Moving back to POST while waiting for needed info
Target release should be placed once a package build is known to fix a issue. Since this bug is not modified, the target version has been reset. Please use target milestone to plan a fix for a oVirt release.
(In reply to Eyal Edri from comment #25) > This bug has an open patch attached it (POST), can you provide info on it is > pending another patch backported to 4.1 or it can move to ON_QA? > If not, it might be best to move it back to POST status. The attached patch should attached to a different bug. I remove it and changed bug status back to MODIFIED.
Nir - you just posted another patch for a bug that's already ON_QA. Does this mean the ON_QA status was wrong and the bug needs to be moved back to POST?

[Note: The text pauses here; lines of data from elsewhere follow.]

-- pv_equiv track=rewrite | github.com/rekcilyssup/AssignmentCodes | q16.py | modify_first_middle_last
-- ===== SOURCE A (Python) =====
-- def modify_first_middle_last(input_list):
--     """
--     Accepts an list as a parameter
--     returns output
--
--     """
--
--     # Write your code
--     # Pattern: all first chars + all middle chars + all last chars
--     # For single char words: char is used as first, middle, AND last
--     first_chars = ""
--     middle_chars = ""
--     last_chars = ""
--
--     for word in input_list:
--         if len(word) == 0:
--             continue
--
--         # First character - always add for non-empty words
--         first_chars += word[0]
--
--         # Middle character
--         if len(word) == 1:
--             # For single char words, the char is also the middle
--             middle_chars += word[0]
--         elif len(word) >= 2:
--             mid_index = len(word) // 2
--             middle_chars += word[mid_index]
--
--         # Last character
--         if len(word) == 1:
--             # For single char words, the char is also the last
--             last_chars += word[0]
--         elif len(word) == 2:
--             # For 2-char words, last char is the second char
--             last_chars += word[1]
--         else:
--             # For 3+ char words, last char is the actual last char
--             last_chars += word[-1]
--
--     return first_chars + middle_chars + last_chars
-- ===== SOURCE B (Python) =====
-- def _first(w):
--     return w[0]
--
-- def _mid(w):
--     return w[len(w) // 2]
--
-- def _last(w):
--     return w[-1]
--
-- def modify_first_middle_last(input_list):
--     # Output-driven: walk the 3n output positions, decode each position k
--     # into a selector (k // n) and a word (k % n) by index arithmetic.
--     words = [w for w in input_list if w]
--     n = len(words)
--     chars = []
--     for k in range(3 * n):
--         w = words[k % n]
--         sel = k // n
--         if sel == 0:
--             chars.append(_first(w))
--         elif sel == 1:
--             chars.append(_mid(w))
--         else:
--             chars.append(_last(w))
--     return ''.join(chars)
-- ===== Notes on version B (the rewrite author's own statement) =====
-- stated objective: alternative
-- what changed: Instead of A's input-driven pass that grows three accumulator strings with per-length branches, B is output-driven: it walks the 3n output positions once and decodes each position k by index arithmetic (word k % n, selector k // n) into the one character that belongs there.
import Mathlib
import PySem

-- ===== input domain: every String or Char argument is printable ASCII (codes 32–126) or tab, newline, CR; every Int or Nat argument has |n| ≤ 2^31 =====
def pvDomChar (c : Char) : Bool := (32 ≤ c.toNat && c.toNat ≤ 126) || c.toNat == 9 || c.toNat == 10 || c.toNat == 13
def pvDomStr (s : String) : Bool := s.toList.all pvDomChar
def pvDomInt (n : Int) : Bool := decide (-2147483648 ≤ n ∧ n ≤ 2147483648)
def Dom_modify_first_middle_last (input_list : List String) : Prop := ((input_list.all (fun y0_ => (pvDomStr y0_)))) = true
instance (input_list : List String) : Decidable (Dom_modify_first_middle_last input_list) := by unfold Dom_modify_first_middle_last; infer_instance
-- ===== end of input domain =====

-- ===== PORT A =====
-- B replaces A's input-driven accumulator loop (per-length branches) by an
-- output-driven scan of the 3n output positions decoded by index arithmetic;
-- objective: alternative (same cost).
def pvStepA (st : List Char × List Char × List Char) (word : String) :
    List Char × List Char × List Char :=
  let w := word.toList
  if w.length = 0 then st
  else
    let f := st.1 ++ ((PySem.List.pyGet? w 0).getD ' ' :: [])
    let m :=
      if w.length = 1 then
        st.2.1 ++ ((PySem.List.pyGet? w 0).getD ' ' :: [])
      else
        st.2.1 ++ ((PySem.List.pyGet? w (PySem.Int.floordiv (w.length : Int) 2)).getD ' ' :: [])
    let l :=
      if w.length = 1 then
        st.2.2 ++ ((PySem.List.pyGet? w 0).getD ' ' :: [])
      else if w.length = 2 then
        st.2.2 ++ ((PySem.List.pyGet? w 1).getD ' ' :: [])
      else
        st.2.2 ++ ((PySem.List.pyGet? w (-1)).getD ' ' :: [])
    (f, m, l)

def modify_first_middle_last (input_list : List String) : String :=
  let st := input_list.foldl pvStepA ([], [], [])
  String.ofList (st.1 ++ st.2.1 ++ st.2.2)

-- ===== PORT B =====
def pvFirst (w : String) : Char := (PySem.List.pyGet? w.toList 0).getD ' '
def pvMid (w : String) : Char :=
  (PySem.List.pyGet? w.toList (PySem.Int.floordiv (w.toList.length : Int) 2)).getD ' '
def pvLast (w : String) : Char := (PySem.List.pyGet? w.toList (-1)).getD ' '

-- decode output position k: word k % n, selector k // n
def pvSelAt (words : List String) (n : Nat) (k : Int) : Char :=
  let w := (PySem.List.pyGet? words (PySem.Int.mod k (n : Int))).getD ""
  let sel := PySem.Int.floordiv k (n : Int)
  if sel = 0 then pvFirst w
  else if sel = 1 then pvMid w
  else pvLast w

def modify_first_middle_last_alt (input_list : List String) : String :=
  let words := input_list.filter (fun w => w.toList ≠ [])
  let n := words.length
  String.ofList ((PySem.List.pyRange 0 (3 * (n : Int)) 1).map (pvSelAt words n))

-- ===== PRECONDITION & SPEC =====
def Spec_modify_first_middle_last (input_list : List String) (out : String) : Prop := out = modify_first_middle_last_alt input_list
instance (input_list : List String) (out : String) : Decidable (Spec_modify_first_middle_last input_list out) := by unfold Spec_modify_first_middle_last; infer_instance

-- ===== CLAIM (what is proved, stated in full; the proofs are below) =====
def Claim_equal_modify_first_middle_last : Prop := ∀ (input_list : List String), Dom_modify_first_middle_last input_list → Spec_modify_first_middle_last input_list (modify_first_middle_last input_list)

-- ===== LEMMAS AND PROOFS =====

-- A's fold builds the three per-selector strings of the non-empty words.
lemma pvFoldA (xs : List String) (f m l : List Char) :
    xs.foldl pvStepA (f, m, l) =
      (f ++ ((xs.filter (fun w => w.toList ≠ [])).map pvFirst),
       m ++ ((xs.filter (fun w => w.toList ≠ [])).map pvMid),
       l ++ ((xs.filter (fun w => w.toList ≠ [])).map pvLast)) := by
  induction xs generalizing f m l with
  | nil => simp
  | cons w xs ih =>
    match hw : w.toList with
    | [] =>
      have hne : w = "" := by
        have := congrArg String.ofList hw; simpa using this
      simp [List.foldl, pvStepA, ih, hne]
    | [c] =>
      have hne : w ≠ "" := by
        intro h; rw [h] at hw; simp at hw
      simp [List.foldl, pvStepA, hw, ih, hne, pvFirst, pvMid, pvLast,
        PySem.List.pyGet?, PySem.List.pyIdx?, PySem.Int.floordiv]
    | [c, d] =>
      have hne : w ≠ "" := by
        intro h; rw [h] at hw; simp at hw
      simp [List.foldl, pvStepA, hw, ih, hne, pvFirst, pvMid, pvLast,
        PySem.List.pyGet?, PySem.List.pyIdx?, PySem.Int.floordiv]
    | c :: d :: e :: rest =>
      have hne : w ≠ "" := by
        intro h; rw [h] at hw; simp at hw
      simp [List.foldl, pvStepA, hw, ih, hne, pvFirst, pvMid, pvLast]

-- one third of B's output-position scan is one selector mapped over the words
lemma pvSeg (words : List String) (n j : Nat) (hn : words.length = n)
    (a b : Int) (ha : a = (j : Int) * n) (hb : b = a + n)
    (f : String → Char)
    (hf : ∀ (i : Nat) (h : i < words.length),
        pvSelAt words n ((j : Int) * n + i) = f words[i]) :
    (PySem.List.pyRange a b 1).map (pvSelAt words n) = words.map f := by
  subst ha hb
  apply List.ext_getElem
  · rw [List.length_map, List.length_map, PySem.List.length_pyRange_one,
      show ((j : Int) * n + n - (j : Int) * n) = (n : Int) by ring, Int.toNat_natCast, hn]
  · intro i h1 h2
    rw [List.length_map, PySem.List.length_pyRange_one,
      show ((j : Int) * n + n - (j : Int) * n) = (n : Int) by ring, Int.toNat_natCast] at h1
    have hi' : i < words.length := by omega
    rw [List.getElem_map, List.getElem_map, PySem.List.getElem_pyRange_one, hf i hi']

-- decoding position j*n + i (0 ≤ i < n) yields selector j and word i
lemma pvSelAt_decode (words : List String) (n j : Nat) (hn : words.length = n)
    (hj : j < 3) (i : Nat) (hi : i < n) :
    pvSelAt words n ((j : Int) * n + i) =
      (if j = 0 then pvFirst words[i]! else if j = 1 then pvMid words[i]! else pvLast words[i]!) := by
  have hnpos : (0 : Int) < (n : Int) := by exact_mod_cast Nat.zero_lt_of_lt hi
  have hmod : PySem.Int.mod ((j : Int) * n + i) (n : Int) = (i : Int) := by
    rw [PySem.Int.mod_eq_emod_of_pos hnpos]
    rw [show (j : Int) * n + i = (i : Int) + (n : Int) * (j : Int) by ring]
    rw [Int.add_mul_emod_self_left]
    exact Int.emod_eq_of_lt (by positivity) (by exact_mod_cast hi)
  have hdiv : PySem.Int.floordiv ((j : Int) * n + i) (n : Int) = (j : Int) := by
    rw [PySem.Int.floordiv_eq_ediv_of_pos hnpos]
    rw [show (j : Int) * n + i = (i : Int) + (j : Int) * (n : Int) by ring]
    rw [Int.add_mul_ediv_right _ _ (by omega : (n : Int) ≠ 0)]
    rw [Int.ediv_eq_zero_of_lt (by positivity) (by exact_mod_cast hi)]
    ring
  have hget : (PySem.List.pyGet? words ((i : Nat) : Int)).getD "" = words[i]! := by
    rw [PySem.List.pyGet?_natCast]
    have hi' : i < words.length := by omega
    simp [List.getElem!_eq_getElem?_getD, List.getElem?_eq_getElem hi']
  unfold pvSelAt
  rw [hmod, hdiv, hget]
  interval_cases j <;> simp

-- ===== VERDICT (by name: the statement is the Claim_ definition above) =====
theorem modify_first_middle_last_spec : Claim_equal_modify_first_middle_last := by
  intro xs _
  unfold Spec_modify_first_middle_last modify_first_middle_last modify_first_middle_last_alt
  rw [pvFoldA]
  dsimp only
  apply congrArg
  generalize List.filter (fun w => decide (w.toList ≠ [])) xs = words
  have h01 : (0 : Int) ≤ (words.length : Int) := by positivity
  symm
  rw [PySem.List.pyRange_one_append 0 (2 * (words.length : Int)) (3 * words.length)
      (by omega) (by omega),
    PySem.List.pyRange_one_append 0 (words.length : Int) (2 * words.length)
      (by omega) (by omega),
    List.map_append, List.map_append]
  congr 1
  congr 1
  · apply pvSeg words words.length 0 rfl 0 (words.length : Int) (by norm_num) (by norm_num)
    intro i h
    rw [pvSelAt_decode words words.length 0 rfl (by omega) i (by omega)]
    simp [List.getElem!_eq_getElem?_getD, List.getElem?_eq_getElem h]
  · apply pvSeg words words.length 1 rfl (words.length : Int) (2 * words.length)
      (by norm_num) (by ring)
    intro i h
    rw [pvSelAt_decode words words.length 1 rfl (by omega) i (by omega)]
    simp [List.getElem!_eq_getElem?_getD, List.getElem?_eq_getElem h]
  · apply pvSeg words words.length 2 rfl (2 * (words.length : Int)) (3 * words.length)
      (by norm_num) (by ring)
    intro i h
    rw [pvSelAt_decode words words.length 2 rfl (by omega) i (by omega)]
    simp [List.getElem!_eq_getElem?_getD, List.getElem?_eq_getElem h]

Verified with the following code: ------------------------------------ ovirt-engine-4.1.2.1-0.1.el7.noarch rhevm-4.1.2.1-0.1.el7.noarch vdsm-4.19.12-1.el7ev.x86_64 Verified with the following scenario: -------------------------------------- 1. Create a VM with 2 disks of 12g and 6g 2. Install OS on 12g disk and copy 1g of data to 2nd disk 3. Create 3 snapshots sna1, sna2, sna3 adding at least 500MB of new data between each snapshot 4. Start copying 2GB of new data to the disk and delete sna2 which performs a live merge operation >>>> The live merge operation is successful and is not aborted. Tier 1, 2 and 3 of automation passed and no live merge failures reported Will not move to verify until Nir replies as per Comment 29
(In reply to Allon Mureinik from comment #29) > Nir - you just posted another patch for a bug that's already ON_QA. > Does this mean the ON_QA status was wrong and the bug needs to be moved back > to POST? The posted patch fixes the root cause, avoiding calling blockCommit before the block job is ready. However this bug is about failing nicely when a blockCommit is not ready, and we do want to keep the new behavior. I remove this patch from this bug and added it to bug 1438850. Kevin, I think we can mark this as verified now.
Based on comment 31 moving to VERIFIED!